» Required action: In the listing below, locate the line that contains "refine ⟨hcanon, ?_, hg⟩" and the line that contains "intro r1 h1 r2 h2 heq2". Restate word for word those two lines and every line between them, and nothing else.

» Material to process:

theorem dpInv_items (mw : List Int) (n : Int) (j : Nat) (dp : PySem.Dict Int Nat)
    (h : DPInv mw n j dp) :
    ∀ p ∈ dp.items, PySem.Int.mod p.1 n = p.1 ∧ p.2 < 2 ^ j ∧ dp.get? p.1 = some p.2 := by
  intro p hp
  have hg : dp.get? p.1 = some p.2 := PySem.Dict.get?_of_mem_items _ hp h.1
  have hcanon : PySem.Int.mod p.1 n = p.1 := by
    by_contra hc
    rw [h.2 p.1, if_neg hc] at hg
    simp at hg
  refine ⟨hcanon, ?_, hg⟩
  have hg2 := hg
  rw [h.2 p.1, if_pos hcanon] at hg2
  have hmem : p.2 ∈ cands mw n j p.1 := by
    have := List.mem_of_mem_head? (l := cands mw n j p.1) (a := p.2) (by rw [hg2]; rfl)
    exact this
  exact ((mem_cands mw n j p.1 p.2).mp hmem).1

theorem targets_nodup (mw : List Int) (n : Int) (j : Nat) (dp : PySem.Dict Int Nat)
    (w : Int) (hn : 0 < n) (h : DPInv mw n j dp) :
    (dp.items.map (fun p => PySem.Int.mod (p.1 + w) n)).Nodup := by
  have heq : dp.items.map (fun p => PySem.Int.mod (p.1 + w) n)
      = dp.keys.map (fun r => PySem.Int.mod (r + w) n) := by
    simp only [PySem.Dict.keys, List.map_map]
    rfl
  rw [heq]
  apply List.Nodup.map_on ?_ h.1
  intro r1 h1 r2 h2 heq2
  have hc1 : PySem.Int.mod r1 n = r1 := by
    by_contra hc
    have := h.2 r1
    rw [if_neg hc] at this
    exact ((PySem.Dict.get?_eq_none_iff_not_mem_keys _ _).mp this) h1
  have hc2 : PySem.Int.mod r2 n = r2 := by
    by_contra hc
    have := h.2 r2
    rw [if_neg hc] at this
    exact ((PySem.Dict.get?_eq_none_iff_not_mem_keys _ _).mp this) h2
  exact mod_inj n r1 r2 w hn hc1 hc2 heq2

theorem stepInv (mw : List Int) (n : Int) (hn : 0 < n) (j : Nat) (dp : PySem.Dict Int Nat)
    (h : DPInv mw n j dp) : DPInv mw n (j+1) (minxStep n dp j (mw.getD j 0)) := by
  set w := mw.getD j 0 with hw
  rw [minxStep_eq]
  constructor
  · exact foldF_keys_nodup n j w dp.items dp h.1
  · intro t
    by_cases hcanon : PySem.Int.mod t n = t
    · rw [if_pos hcanon, cands_succ mw n j t hn hcanon, ← hw]
      set r' := PySem.Int.mod (t - w) n with hr'
      have hr'c : PySem.Int.mod r' n = r' := mod_idem n (t - w) hn
      have hr't : PySem.Int.mod (r' + w) n = t := mod_target n t w hn hcanon
      cases hc' : (cands mw n j r').head? with
      | none =>
        have hempty : cands mw n j r' = [] := List.head?_eq_none_iff.mp hc'
        have huntouched : ∀ p ∈ dp.items, PySem.Int.mod (p.1 + w) n ≠ t := by
          intro p hp hpt
          obtain ⟨hpc, _, hpg⟩ := dpInv_items mw n j dp h p hp
          have : p.1 = r' := mod_inj n p.1 r' w hn hpc hr'c (by rw [hpt, hr't])
          rw [this, h.2 r', if_pos hr'c, hc'] at hpg
          simp at hpg
        rw [foldF_untouched n j w dp.items dp t huntouched, h.2 t, if_pos hcanon, hempty]
        simp
      | some x' =>
        have hgr' : dp.get? r' = some x' := by rw [h.2 r', if_pos hr'c, hc']
        have hitem : (r', x') ∈ dp.items := PySem.Dict.mem_items_of_get?_eq_some _ hgr'
        rw [foldF_hit n j w dp.items dp r' x' t
          (targets_nodup mw n j dp w hn h) hitem hr't, h.2 t, if_pos hcanon]
        cases hct : (cands mw n j t).head? with
        | none =>
          have hempty : cands mw n j t = [] := List.head?_eq_none_iff.mp hct
          rw [hempty]
          simp [hc', Nat.add_comm]
        | some old =>
          have hmem : old ∈ cands mw n j t := by
            have := List.mem_of_mem_head? (l := cands mw n j t) (a := old) (by rw [hct]; rfl)
            exact this
          have hbound : old < 2 ^ j := ((mem_cands mw n j t old).mp hmem).1
          dsimp only
          rw [if_neg (by omega)]
          rw [List.head?_append, hct]
          rfl
    · rw [if_neg hcanon]
      have huntouched : ∀ p ∈ dp.items, PySem.Int.mod (p.1 + w) n ≠ t := by
        intro p hp hpt
        exact hcanon (by rw [← hpt]; exact mod_idem n (p.1 + w) hn)
      rw [foldF_untouched n j w dp.items dp t huntouched, h.2 t, if_neg hcanon]

theorem initInv (mw : List Int) (n : Int) (hn : 0 < n) :
    DPInv mw n 0 (PySem.Dict.empty.insert 0 0) := by
  constructor
  · exact PySem.Dict.nodup_keys_insert _ _ _ (PySem.Dict.nodup_keys_empty)
  · intro r
    have hmod0 : PySem.Int.mod 0 n = 0 := by
      rw [PySem.Int.mod_eq_emod_of_pos hn]; exact Int.zero_emod n
    have hcands : cands mw n 0 r = if r = 0 then [0] else [] := by
      rw [cands, pow_zero, List.range_one]
      by_cases hr : r = 0
      · subst hr
        simp [S_zero, hmod0]
      · simp [S_zero, hmod0, Ne.symm hr]
        exact hr
    rw [PySem.Dict.get?_insert, hcands]
    by_cases hr : r = 0
    · subst hr
      simp [hmod0]
    · rw [if_neg hr]
      by_cases hc : PySem.Int.mod r n = r
      · rw [if_pos hc, if_neg hr]
        simp [PySem.Dict.get?_empty]
      · rw [if_neg hc]
        simp [PySem.Dict.get?_empty]

theorem loopInv (mw : List Int) (n : Int) (hn : 0 < n) : ∀ (fuel k : Nat),
    k + fuel = mw.length → ∀ dp, DPInv mw n k dp →
    DPInv mw n mw.length
      ((mw.zipIdx.drop k).foldl (fun dp q => minxStep n dp q.2 q.1) dp) := by
  intro fuel
  induction fuel with
  | zero =>
    intro k hk dp h
    rw [List.drop_of_length_le (by simp; omega)]
    simpa [show k = mw.length by omega] using h
  | succ f ih =>
    intro k hk dp h
    have hklt : k < mw.length := by omega
    have hkz : k < mw.zipIdx.length := by simpa using hklt
    rw [List.drop_eq_getElem_cons hkz, List.foldl_cons]
    have hget : mw.zipIdx[k]'hkz = (mw[k]'hklt, k) := by simp [List.getElem_zipIdx]
    rw [hget]
    have hgd : mw[k]'hklt = mw.getD k 0 := by
      rw [List.getD_eq_getElem?_getD, List.getElem?_eq_getElem hklt]; rfl
    have hstep := stepInv mw n hn k dp h
    rw [← hgd] at hstep
    exact ih (k+1) (by omega) _ hstep

theorem mod_zero_shift (n base s : Int) (hn : 0 < n) :
    PySem.Int.mod (base + s) n = 0 ↔ PySem.Int.mod s n = PySem.Int.mod (-base) n := by
  have h := mod_shift n 0 base s hn
    (by rw [PySem.Int.mod_eq_emod_of_pos hn]; exact Int.zero_emod n)
  rw [zero_sub] at h
  exact h

theorem minxB_eq (base : Int) (mw : List Int) (n : Int) (hn : 0 < n) :
    minxB base mw n = ((List.range (2 ^ mw.length)).filter
      (fun y => PySem.Int.mod (base + S mw y) n = 0)).head? := by
  rw [minxB]
  have hinv := loopInv mw n hn mw.length 0 (by omega) _ (initInv mw n hn)
  rw [List.drop_zero] at hinv
  rw [hinv.2 (PySem.Int.mod (-base) n), if_pos (mod_idem n (-base) hn)]
  rw [cands]
  congr 1
  apply List.filter_congr
  intro y _
  exact decide_eq_decide.mpr (mod_zero_shift n base (S mw y) hn).symm

-- ----- the global minimum over all divisors -----

-- o is the least y < m satisfying p (none = no such y)
def LeastOpt (p : Nat → Bool) (m : Nat) (o : Option Nat) : Prop :=
  (o = none → ∀ y, y < m → p y ≠ true) ∧
  (∀ x, o = some x → x < m ∧ p x = true ∧ ∀ z, z < x → p z ≠ true)

theorem head_filter_least (p : Nat → Bool) (m : Nat) :
    LeastOpt p m (((List.range m).filter p).head?) := by
  induction m with
  | zero => exact ⟨fun _ y hy => by omega, fun x hx => by simp at hx⟩
  | succ m ih =>
    rw [List.range_succ, List.filter_append]
    cases hh : ((List.range m).filter p).head? with
    | none =>
      have hemp : (List.range m).filter p = [] := List.head?_eq_none_iff.mp hh
      have hall : ∀ y, y < m → p y ≠ true := (hh ▸ ih).1 rfl
      rw [hemp, List.nil_append]
      by_cases hm : p m
      · refine ⟨fun hc => by simp [hm] at hc, fun x hx => ?_⟩
        simp [hm] at hx
        subst hx
        exact ⟨by omega, hm, fun z hz => hall z hz⟩
      · refine ⟨fun _ y hy => ?_, fun x hx => ?_⟩
        · rcases Nat.lt_succ_iff_lt_or_eq.mp hy with h | h
          · exact hall y h
          · subst h; simpa using hm
        · simp [hm] at hx
    | some x =>
      rw [List.head?_append, hh]
      obtain ⟨hxm, hpx, hleast⟩ := (hh ▸ ih).2 x rfl
      exact ⟨fun hc => by simp at hc,
        fun x' hx' => by
          rw [Option.some_or] at hx'
          cases hx'
          exact ⟨by omega, hpx, hleast⟩⟩

-- the combining step of B's 'best' loop
def optMin (o1 o2 : Option Nat) : Option Nat :=
  match o2 with
  | none => o1
  | some x =>
    match o1 with
    | none => some x
    | some b0 => if x < b0 then some x else some b0

theorem leastOpt_or (p q : Nat → Bool) (m : Nat) (o1 o2 : Option Nat)
    (h1 : LeastOpt p m o1) (h2 : LeastOpt q m o2) :
    LeastOpt (fun y => p y || q y) m (optMin o1 o2) := by
  unfold optMin
  cases o2 with
  | none =>
    refine ⟨fun ho y hy => ?_, fun x hx => ?_⟩
    · have := h1.1 ho y hy
      have := h2.1 rfl y hy
      simp_all
    · obtain ⟨hxm, hpx, hleast⟩ := h1.2 x hx
      refine ⟨hxm, by simp [hpx], fun z hz => ?_⟩
      have := hleast z hz
      have := h2.1 rfl z (by omega)
      simp_all
  | some x =>
    obtain ⟨hxm, hqx, hqleast⟩ := h2.2 x rfl
    cases o1 with
    | none =>
      refine ⟨fun ho => by simp at ho, fun x' hx' => ?_⟩
      cases hx'
      refine ⟨hxm, by simp [hqx], fun z hz => ?_⟩
      have := hqleast z hz
      have := h1.1 rfl z (by omega)
      simp_all
    | some b0 =>
      obtain ⟨hbm, hpb, hpleast⟩ := h1.2 b0 rfl
      dsimp only
      by_cases hlt : x < b0
      · rw [if_pos hlt]
        refine ⟨fun ho => by simp at ho, fun x' hx' => ?_⟩
        cases hx'
        refine ⟨hxm, by simp [hqx], fun z hz => ?_⟩
        have := hqleast z hz
        have := hpleast z (by omega)
        simp_all
      · rw [if_neg hlt]
        refine ⟨fun ho => by simp at ho, fun x' hx' => ?_⟩
        cases hx'
        refine ⟨hbm, by simp [hpb], fun z hz => ?_⟩
        have := hpleast z hz
        have := hqleast z (by omega)
        simp_all

theorem leastOpt_congr (p p' : Nat → Bool) (m : Nat) (o : Option Nat)
    (h : ∀ y, p y = p' y) (ho : LeastOpt p m o) : LeastOpt p' m o := by
  have : p = p' := funext h
  exact this ▸ ho

theorem fold_least (m : Nat) (mins : Int → Option Nat) (Q : Int → Nat → Bool)
    (l : List Int) (hQ : ∀ nn ∈ l, LeastOpt (Q nn) m (mins nn)) :
    ∀ (b : Option Nat) (p : Nat → Bool), LeastOpt p m b →
    LeastOpt (fun y => p y || l.any (fun nn => Q nn y)) m
      (l.foldl (fun b nn =>
        match mins nn with
        | none => b
        | some x =>
          match b with
          | none => some x
          | some b0 => if x < b0 then some x else some b0) b) := by
  induction l with
  | nil =>
    intro b p hb
    exact leastOpt_congr p _ m b (fun y => by simp) hb
  | cons nn l ih =>
    intro b p hb
    rw [List.foldl_cons]
    have hstep := leastOpt_or p (Q nn) m b (mins nn) hb (hQ nn List.mem_cons_self)
    have := ih (fun n2 h2 => hQ n2 (List.mem_cons_of_mem _ h2)) _ _ hstep
    exact leastOpt_congr _ _ m _ (fun y => by simp [Bool.or_assoc]) this

-- ----- the first hit of A's enumeration is the value at that least index -----

theorem firstHit_map (D : List Int) (g : Nat → Int) (l : List Nat) :
    firstHit D (l.map g) =
      (match l.find? (fun y => D.any (fun nn => PySem.Int.mod (g y) nn = 0)) with
       | some y => g y
       | none => 0) := by
  induction l with
  | nil => rfl
  | cons y l ih =>
    rw [List.map_cons, firstHit, List.find?_cons]
    by_cases h : D.any (fun nn => PySem.Int.mod (g y) nn = 0)
    · rw [if_pos h]
      simp [h]
    · rw [if_neg h]
      simp only [Bool.not_eq_true] at h
      simp [h, ih]

theorem find_range_least (p : Nat → Bool) (m x0 : Nat) (h : LeastOpt p m (some x0)) :
    (List.range m).find? p = some x0 := by
  obtain ⟨hx0m, hpx0, hleast⟩ := h.2 x0 rfl
  rw [show m = x0 + (m - x0) from by omega, List.range_add, List.find?_append]
  have h1 : (List.range x0).find? p = none := by
    rw [List.find?_eq_none]
    intro y hy
    rw [List.mem_range] at hy
    exact hleast y hy
  rw [h1, Option.none_or, List.find?_map, show m - x0 = (m - x0 - 1) + 1 from by omega,
    List.range_succ_eq_map, List.find?_cons_of_pos (by simpa using hpx0)]
  simp

-- ----- positivity of the N fill values under Pre_solve -----

theorem weightsB_getD_nonneg (n i : Nat) : 0 ≤ (weightsB n).getD i 0 := by
  by_cases hi : i < n
  · rw [weightsB_getD n i hi]; positivity
  · rw [List.getD_eq_getElem?_getD, List.getElem?_eq_none (by simp [weightsB]; omega)]
    simp

theorem S_nonneg (ws : List Int) (h : ∀ w ∈ ws, 0 ≤ w) : ∀ x : Nat, 0 ≤ S ws x := by
  induction ws with
  | nil => intro x; simp [S]
  | cons w ws ih =>
    intro x
    rw [S]
    have h1 : 0 ≤ w := h w List.mem_cons_self
    have h2 := ih (fun v hv => h v (List.mem_cons_of_mem _ hv)) (x / 2)
    split_ifs <;> omega

theorem mwB_nonneg (L : List String) : ∀ w ∈ mwB L, 0 ≤ w := by
  intro w hw
  rw [mwB] at hw
  obtain ⟨p, _, rfl⟩ := List.mem_map.mp hw
  exact weightsB_getD_nonneg L.length p.2

theorem baseB_pos (L : List String) (h : "1" ∈ L) : 0 < baseB L := by
  obtain ⟨i, hi, hLi⟩ := List.mem_iff_getElem.mp h
  have hipos : i ∈ posList L "1" := by
    rw [mem_posList]
    refine ⟨hi, ?_⟩
    rw [List.getD_eq_getElem?_getD, List.getElem?_eq_getElem hi, hLi]
    rfl
  rw [baseB_eq]
  apply List.sum_pos
  · intro x hx
    obtain ⟨p, hp, rfl⟩ := List.mem_map.mp hx
    rw [weightsB_getD L.length p ((mem_posList L "1" p).mp hp).1]
    positivity
  · intro hc
    rw [List.map_eq_nil_iff] at hc
    rw [hc] at hipos
    simp at hipos
    
theorem vals_pos (N : List String) (h : "1" ∈ N) : ∀ n ∈ valsB N, 0 < n := by
  intro n hn
  rw [valsB] at hn
  obtain ⟨x, _, rfl⟩ := List.mem_map.mp hn
  rw [fvB_eq_S]
  have h1 := baseB_pos N h
  have h2 := S_nonneg (mwB N) (mwB_nonneg N) x
  omega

» Answer for the task:
  refine ⟨hcanon, ?_, hg⟩
  have hg2 := hg
  rw [h.2 p.1, if_pos hcanon] at hg2
  have hmem : p.2 ∈ cands mw n j p.1 := by
    have := List.mem_of_mem_head? (l := cands mw n j p.1) (a := p.2) (by rw [hg2]; rfl)
    exact this
  exact ((mem_cands mw n j p.1 p.2).mp hmem).1

theorem targets_nodup (mw : List Int) (n : Int) (j : Nat) (dp : PySem.Dict Int Nat)
    (w : Int) (hn : 0 < n) (h : DPInv mw n j dp) :
    (dp.items.map (fun p => PySem.Int.mod (p.1 + w) n)).Nodup := by
  have heq : dp.items.map (fun p => PySem.Int.mod (p.1 + w) n)
      = dp.keys.map (fun r => PySem.Int.mod (r + w) n) := by
    simp only [PySem.Dict.keys, List.map_map]
    rfl
  rw [heq]
  apply List.Nodup.map_on ?_ h.1
  intro r1 h1 r2 h2 heq2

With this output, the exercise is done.